Mental and Behavioral Well-Being

Meaning and Purpose Helps Boost the Body’s Immune System

Article Abstracts
May 19, 2024

Studies have shown that a person’s state of mind can have a profound influence on the body’s immune system and therefore one’s physical health. Research suggests that negative mental states such as stress and loneliness can be detrimental to health, while happiness, purpose, and fulfillment can foster healing and good health.

Although it has proven difficult to determine exactly how mood influences the complex physiology of the nervous and immune systems, scientists in the field of psychoneuroimmunology (PNI) are looking to find out exactly what the health benefits of a healthy mental state are.

In 1964 magazine editor Norman Cousins was diagnosed with a life-threatening autoimmune disease known as ankylosing spondylitis. He was given a 1 in 500 chance of recovery. Cousins created his own program of happiness therapy, which included regular doses of Marx Brothers films. After a dramatic recovery, Cousins founded the Cousins Center for Psychoneuroimmunology at the University of California, Los Angeles, dedicated to investigating how psychology interplays with good health.

Steve Cole, a professor at the Cousins Center, is currently at the forefront of this research. Along with colleagues, Cole has published several studies that demonstrate how negative mental states like feelings of isolation, unhappiness, and stress weaken the body’s ability to fight disease by impacting immune response. Cole contends that the way people see the world can influence their risk for developing chronic illnesses like diabetes and heart disease and enable—or disable—the progression of illnesses like HIV and cancer. 

“My job,” says Cole, “is to be a hardcore tracker. How do these mental states get out into the rest of the body?” To combat criticism from some in the scientific community that PNI lacks rigor, Cole’s tool of choice is genome-wide transcriptional analysis—that is, looking at broad programs of gene expression in cells. 

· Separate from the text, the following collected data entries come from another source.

lemma sum_contrib (friends gifts : List String) (hne : friends ≠ []) (i : Int)
    (hi0 : 0 ≤ i) (hi1 : i < (friends.length : Int)) :
    ((netFinal friends gifts).keys.map
        (fun k => contribW (giFinal friends gifts) i
          (k, (netFinal friends gifts).getD k 0))).sum =
      ((PySem.List.pyRange 0 (friends.length : Int) 1).map
        (fun j => fB friends gifts i j)).sum := by
  have hnd := nodup_keys_netFinal friends gifts
  have hC1 : ∀ k ∈ (netFinal friends gifts).keys,
      contribW (giFinal friends gifts) i (k, (netFinal friends gifts).getD k 0) =
        ((PySem.List.pyRange 0 (friends.length : Int) 1).map
          (fun j => if k = canonK (i, j) ∧ j ≠ i then fB friends gifts i j else 0)).sum := by
    intro k hk
    obtain ⟨hb1, hb2, hb3, hb4, hb5⟩ := keys_netFinal_bounds friends gifts hne k hk
    obtain ⟨k1, k2⟩ := k
    dsimp only at hb1 hb2 hb3 hb4 hb5
    by_cases hEq : k1 = k2
    · subst hEq
      have hL : contribW (giFinal friends gifts) i
          ((k1, k1), (netFinal friends gifts).getD (k1, k1) 0) = 0 := by
        simp [contribW]
      rw [hL]
      symm
      apply List.sum_eq_zero
      intro x hx
      rcases List.mem_map.mp hx with ⟨j, hj, rfl⟩
      rw [if_neg]
      rintro ⟨hc, hji⟩
      rcases canonK_inv i j k1 k1 hc.symm with ⟨rfl, rfl⟩ | ⟨rfl, rfl⟩ <;> exact hji rfl
    · have hlt : k1 < k2 := lt_of_le_of_ne hb5 hEq
      have hd := netFinal_getD friends gifts k1 k2 hlt
      rw [hd]
      by_cases hik1 : i = k1
      · subst hik1
        rw [contrib_pair_left friends gifts i k2 hlt]
        have hs := sum_map_single (PySem.List.pyRange 0 (friends.length : Int) 1)
          (PySem.List.nodup_pyRange_one _ _) k2
          (PySem.List.mem_pyRange_one.mpr ⟨by omega, by omega⟩)
          (fun j => if (i, k2) = canonK (i, j) ∧ j ≠ i then fB friends gifts i j else 0)
          (by
            intro j hj hjk
            beta_reduce
            rw [if_neg]
            rintro ⟨hc, hji⟩
            rcases canonK_inv i j i k2 hc.symm with ⟨_, rfl⟩ | ⟨hik, rfl⟩
            · exact hjk rfl
            · omega)
        rw [hs]
        beta_reduce
        rw [if_pos ⟨(canonK_of_le (by omega : i ≤ k2)).symm, by omega⟩]
      · by_cases hik2 : i = k2
        · subst hik2
          rw [contrib_pair_right friends gifts k1 i hlt]
          have hs := sum_map_single (PySem.List.pyRange 0 (friends.length : Int) 1)
            (PySem.List.nodup_pyRange_one _ _) k1
            (PySem.List.mem_pyRange_one.mpr ⟨by omega, by omega⟩)
            (fun j => if (k1, i) = canonK (i, j) ∧ j ≠ i then fB friends gifts i j else 0)
            (by
              intro j hj hjk
              beta_reduce
              rw [if_neg]
              rintro ⟨hc, hji⟩
              rcases canonK_inv i j k1 i hc.symm with ⟨hik, rfl⟩ | ⟨_, rfl⟩
              · omega
              · exact hjk rfl)
          rw [hs]
          beta_reduce
          have hck : canonK (i, k1) = (k1, i) := by
            unfold canonK; rw [if_neg (by omega : ¬ i ≤ k1)]
          rw [if_pos ⟨hck.symm, by omega⟩]
        · rw [contrib_zero (giFinal friends gifts) i k1 k2 _ hik1 hik2]
          symm
          apply List.sum_eq_zero
          intro x hx
          rcases List.mem_map.mp hx with ⟨j, hj, rfl⟩
          rw [if_neg]
          rintro ⟨hc, hji⟩
          rcases canonK_inv i j k1 k2 hc.symm with ⟨hik, _⟩ | ⟨hik, _⟩
          · exact hik1 hik
          · exact hik2 hik
  rw [List.map_congr_left hC1]
  rw [sum_sum_comm ((netFinal friends gifts).keys) (PySem.List.pyRange 0 (friends.length : Int) 1)
    (fun j k => if k = canonK (i, j) ∧ j ≠ i then fB friends gifts i j else 0)]
  refine congrArg List.sum (List.map_congr_left ?_)
  intro j hj
  rw [PySem.List.mem_pyRange_one] at hj
  by_cases hf : fB friends gifts i j = 0
  · rw [hf]
    apply List.sum_eq_zero
    intro x hx
    rcases List.mem_map.mp hx with ⟨k, hk, rfl⟩
    split_ifs <;> rfl
  · have hnv : netv friends gifts i j ≠ 0 := by
      intro h0
      apply hf
      simp [fB, h0]
    have hji : j ≠ i := by
      intro h
      subst h
      exact hnv (netv_self friends gifts j)
    have hky := canonK_mem_keys_of_netv_ne friends gifts i j hnv
    have hs := sum_map_single ((netFinal friends gifts).keys) hnd (canonK (i, j)) hky
      (fun k => if k = canonK (i, j) ∧ j ≠ i then fB friends gifts i j else 0)
      (by
        intro k hk hkc
        beta_reduce
        rw [if_neg]
        rintro ⟨hc, _⟩
        exact hkc hc)
    rw [hs]
    beta_reduce
    rw [if_pos ⟨rfl, hji⟩]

Scientific studies on the subject have advanced since the 1980s, when it was revealed that the brain is directly wired to the immune system. A British study, and others, suggests that chronic work stress increases the risk of coronary heart disease and type 2 diabetes. Another study showed that during stressful exam periods, medical students had lower activity from virus-fighting immune cells and were more prone to the Epstein-Barr virus. 

Although skeptics remain, an increasing number of researchers and scientists accept there is a connection between mental and physical health. Medical schools worldwide now have departments of mind-body medicine. The task now is for the scientific community to determine exactly how signals from the brain feed into physical health.